• [ASSIGNMENT]: Please copy, character for character, each line from the beginning of the listing to the line containing "-- ===== SOURCE B", including both.
RECORDS TO USE Start Marker
-- pv_equiv track=rewrite | github.com/BenKro/ToolboxForMentalCardgames | ECCGT/bayergroth.py | bilinearmap
-- ===== SOURCE A (Python) =====
-- def add_mod(a: int, b: int, order: int) -> int:
--     var = (a+b) % order
--     return var
--
-- def mul_mod(a: int, b: int, order: int) -> int:
--     var = (a * b) % order
--     return var
--
-- def exp_mod(a: int, b: int, order: int) -> int:
--     var = (a**b) % order
--     return var
--
-- def bilinearmap(f, h, y, order):
--     """Bilinear map: a = sum_{j=1}^{n}(f_j*h_j*y^j)
--
--     Args:
--         f (List[int]): list 1
--         h (List[int]): list 2
--         y (int): challenge
--         order (int): order of elliptic curve subgroup
--
--     Returns:
--         int: solution from bilinear map
--     """
--     n = len(f)
--     assert (n == len(h))
--
--     var0 = 0
--
--     for j in range(n):
--         var1 = mul_mod(f[j], h[j], order)
--         var2 = exp_mod(y, j + 1, order)
--         var3 = mul_mod(var1, var2, order)
--
--         var0 = add_mod(var0, var3, order)
--
--     return var0
-- ===== SOURCE B (Python) =====
-- def bilinearmap(f, h, y, order):
--     """Bilinear map: a = sum_{j=1}^{n}(f_j*h_j*y^j) mod order.
--
--     Single O(n) pass: the power y^(j+1) mod order is maintained incrementally
--     (one modular multiplication per step) instead of recomputing y**(j+1) on
--     full-size integers each iteration.
--     """
--     assert len(f) == len(h)
--     acc = 0
--     p = 1
--     for fj, hj in zip(f, h):
--         p = (p * y) % order
--         acc = (acc + fj * hj * p) % order
--     return acc
-- ===== Notes on version B (the rewrite author's own statement) =====
-- stated objective: faster
-- what changed: Instead of recomputing y**(j+1) from scratch on full-size integers every iteration and reducing each factor separately, B keeps one running power p = y^(j+1) mod order, updated by a single modular multiplication per step while folding over zip(f, h).
import Mathlib
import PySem

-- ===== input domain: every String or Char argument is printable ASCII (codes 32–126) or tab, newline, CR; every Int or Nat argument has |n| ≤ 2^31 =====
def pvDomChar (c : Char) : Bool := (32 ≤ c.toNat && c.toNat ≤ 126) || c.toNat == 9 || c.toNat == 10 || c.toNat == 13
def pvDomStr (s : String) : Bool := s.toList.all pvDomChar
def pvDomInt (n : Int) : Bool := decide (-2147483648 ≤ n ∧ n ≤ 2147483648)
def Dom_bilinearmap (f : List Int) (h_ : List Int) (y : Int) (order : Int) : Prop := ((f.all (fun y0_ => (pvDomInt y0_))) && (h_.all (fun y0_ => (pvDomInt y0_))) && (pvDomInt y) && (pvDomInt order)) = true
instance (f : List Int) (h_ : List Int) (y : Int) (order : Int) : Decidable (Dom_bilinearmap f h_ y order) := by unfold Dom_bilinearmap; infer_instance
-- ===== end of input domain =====

-- B replaces A's per-step bignum exponentiation y**(j+1) by one incrementally maintained,
-- modularly reduced running power: one O(n) pass (objective: faster, asymptotic).

-- ===== PORT A =====
def py_add_mod (a : Int) (b : Int) (order : Int) : Int := PySem.Int.mod (a + b) order
def py_mul_mod (a : Int) (b : Int) (order : Int) : Int := PySem.Int.mod (a * b) order
-- exp_mod: A only calls it with exponent j+1 ≥ 1, hence the Nat exponent (exact there)
def py_exp_mod (a : Int) (b : Nat) (order : Int) : Int := PySem.Int.mod (a ^ b) order

def bilinearmap (f : List Int) (h_ : List Int) (y : Int) (order : Int) : Int :=
  (List.range f.length).foldl
    (fun var0 j =>
      let var1 := py_mul_mod (f.getD j 0) (h_.getD j 0) order
      let var2 := py_exp_mod y (j + 1) order
      let var3 := py_mul_mod var1 var2 order
      py_add_mod var0 var3 order)
    0

-- ===== PORT B =====
def bilinearmap_alt (f : List Int) (h_ : List Int) (y : Int) (order : Int) : Int :=
  ((f.zip h_).foldl
    (fun (st : Int × Int) fh =>
      let p := PySem.Int.mod (st.2 * y) order
      (PySem.Int.mod (st.1 + fh.1 * fh.2 * p) order, p))
    (0, 1)).1

-- ===== PRECONDITION & SPEC =====
-- Pre_ excludes exactly where the Python A raises: the assert (len(f) == len(h)) and the
-- ZeroDivisionError of '% order' with order = 0, which is only reached when the loop runs.
def Pre_bilinearmap (f : List Int) (h_ : List Int) (y : Int) (order : Int) : Prop :=
  f.length = h_.length ∧ (f = [] ∨ order ≠ 0)
instance (f : List Int) (h_ : List Int) (y : Int) (order : Int) : Decidable (Pre_bilinearmap f h_ y order) := by unfold Pre_bilinearmap; infer_instance
def pvWitness_bilinearmap : List Int × List Int × Int × Int := ([1, 2], [3, 4], 5, 7)

def Spec_bilinearmap (f : List Int) (h_ : List Int) (y : Int) (order : Int) (out : Int) : Prop := out = bilinearmap_alt f h_ y order
instance (f : List Int) (h_ : List Int) (y : Int) (order : Int) (out : Int) : Decidable (Spec_bilinearmap f h_ y order out) := by unfold Spec_bilinearmap; infer_instance

-- ===== CLAIM (what is proved, stated in full; the proofs are below) =====
def Claim_equal_bilinearmap : Prop := ∀ (f : List Int) (h_ : List Int) (y : Int) (order : Int), Dom_bilinearmap f h_ y order → Pre_bilinearmap f h_ y order → Spec_bilinearmap f h_ y order (bilinearmap f h_ y order)

-- ===== LEMMAS AND PROOFS =====

-- fmod absorption lemmas: an inner floor-mod may be dropped under an outer one
lemma fmod_absorb_mul_left (a b n : Int) : ((Int.fmod a n) * b).fmod n = (a * b).fmod n := by
  rw [Int.mul_fmod, Int.fmod_fmod, ← Int.mul_fmod]

lemma fmod_absorb_mul_right (a b n : Int) : (a * (Int.fmod b n)).fmod n = (a * b).fmod n := by
  rw [Int.mul_fmod, Int.fmod_fmod, ← Int.mul_fmod]

lemma fmod_absorb_add_right (a b n : Int) : (a + (Int.fmod b n)).fmod n = (a + b).fmod n := by
  rw [Int.add_fmod, Int.fmod_fmod, ← Int.add_fmod]

lemma fmod_absorb_add_mul_right (a c x n : Int) :
    (a + c * (Int.fmod x n)).fmod n = (a + c * x).fmod n := by
  rw [← fmod_absorb_add_right (b := c * (Int.fmod x n)), fmod_absorb_mul_right,
    fmod_absorb_add_right]

-- The heart of the proof: A's index loop (with the absolute power generalized to w*y^(j+1))
-- equals B's zip loop, for any carried running power p congruent to w mod order.
lemma loop_eq (y order : Int) :
    ∀ (f h_ : List Int) (w acc p : Int),
      f.length = h_.length →
      Int.fmod p order = Int.fmod w order →
      (List.range f.length).foldl
        (fun v0 j =>
          Int.fmod (v0 + Int.fmod (Int.fmod ((f.getD j 0) * (h_.getD j 0)) order *
            Int.fmod (w * y ^ (j + 1)) order) order) order) acc
      =
      ((f.zip h_).foldl
        (fun st fh =>
          (Int.fmod (st.1 + fh.1 * fh.2 * Int.fmod (st.2 * y) order) order,
            Int.fmod (st.2 * y) order)) (acc, p)).1 := by
  intro f
  induction f with
  | nil => intro h_ w acc p hlen hp; simp
  | cons a f' ih =>
    intro h_ w acc p hlen hp
    cases h_ with
    | nil => simp at hlen
    | cons b h' =>
      have hlen' : f'.length = h'.length := by simpa using hlen
      have hq : Int.fmod (p * y) order = Int.fmod (w * y) order := by
        rw [Int.mul_fmod, hp, ← Int.mul_fmod]
      have hrw : ∀ j : Nat, w * y ^ (j + 1 + 1) = (w * y) * y ^ (j + 1) := by
        intro j; ring
      rw [List.length_cons, List.range_succ_eq_map]
      simp only [List.foldl_cons, List.foldl_map, List.getD_cons_succ, List.getD_cons_zero,
        List.zip_cons_cons, hrw]
      rw [ih h' (w * y)
        (Int.fmod (acc + Int.fmod (Int.fmod (a * b) order * Int.fmod (w * y ^ (0 + 1)) order) order) order)
        (Int.fmod (p * y) order) hlen' (by rw [Int.fmod_fmod, hq])]
      have hacc : Int.fmod (acc + Int.fmod (Int.fmod (a * b) order * Int.fmod (w * y ^ (0 + 1)) order) order) order
          = Int.fmod (acc + a * b * Int.fmod (p * y) order) order := by
        rw [zero_add, pow_one]
        calc Int.fmod (acc + Int.fmod (Int.fmod (a * b) order * Int.fmod (w * y) order) order) order
            = Int.fmod (acc + (a * b) * (w * y)) order := by rw [fmod_absorb_mul_left, fmod_absorb_mul_right, fmod_absorb_add_right]
          _ = Int.fmod (acc + a * b * Int.fmod (p * y) order) order := by rw [← fmod_absorb_add_mul_right, ← hq]
      rw [hacc]

theorem bilinearmap_spec_aux (f h_ : List Int) (y order : Int)
    (hlen : f.length = h_.length) : bilinearmap f h_ y order = bilinearmap_alt f h_ y order := by
  unfold bilinearmap bilinearmap_alt
  simp only [py_add_mod, py_mul_mod, py_exp_mod, PySem.Int.mod]
  have h1 : ∀ j : Nat, (y : Int) ^ (j + 1) = (1 : Int) * y ^ (j + 1) := by
    intro j; ring
  calc (List.range f.length).foldl
        (fun var0 j =>
          Int.fmod (var0 + Int.fmod (Int.fmod ((f.getD j 0) * (h_.getD j 0)) order *
            Int.fmod (y ^ (j + 1)) order) order) order) 0
      = (List.range f.length).foldl
        (fun var0 j =>
          Int.fmod (var0 + Int.fmod (Int.fmod ((f.getD j 0) * (h_.getD j 0)) order *
            Int.fmod ((1 : Int) * y ^ (j + 1)) order) order) order) 0 := by
        simp only [one_mul]
    _ = _ := loop_eq y order f h_ 1 0 1 hlen rfl

-- ===== VERDICT (by name: the statement is the Claim_ definition above) =====
theorem bilinearmap_spec : Claim_equal_bilinearmap := by
  intro f h_ y order _hdom hpre
  unfold Spec_bilinearmap
  exact bilinearmap_spec_aux f h_ y order hpre.1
RECORDS TO USE End Marker
• [SOLUTION FOR THIS PROBLEM]:
-- pv_equiv track=rewrite | github.com/BenKro/ToolboxForMentalCardgames | ECCGT/bayergroth.py | bilinearmap
-- ===== SOURCE A (Python) =====
-- def add_mod(a: int, b: int, order: int) -> int:
--     var = (a+b) % order
--     return var
--
-- def mul_mod(a: int, b: int, order: int) -> int:
--     var = (a * b) % order
--     return var
--
-- def exp_mod(a: int, b: int, order: int) -> int:
--     var = (a**b) % order
--     return var
--
-- def bilinearmap(f, h, y, order):
--     """Bilinear map: a = sum_{j=1}^{n}(f_j*h_j*y^j)
--
--     Args:
--         f (List[int]): list 1
--         h (List[int]): list 2
--         y (int): challenge
--         order (int): order of elliptic curve subgroup
--
--     Returns:
--         int: solution from bilinear map
--     """
--     n = len(f)
--     assert (n == len(h))
--
--     var0 = 0
--
--     for j in range(n):
--         var1 = mul_mod(f[j], h[j], order)
--         var2 = exp_mod(y, j + 1, order)
--         var3 = mul_mod(var1, var2, order)
--
--         var0 = add_mod(var0, var3, order)
--
--     return var0
-- ===== SOURCE B (Python) =====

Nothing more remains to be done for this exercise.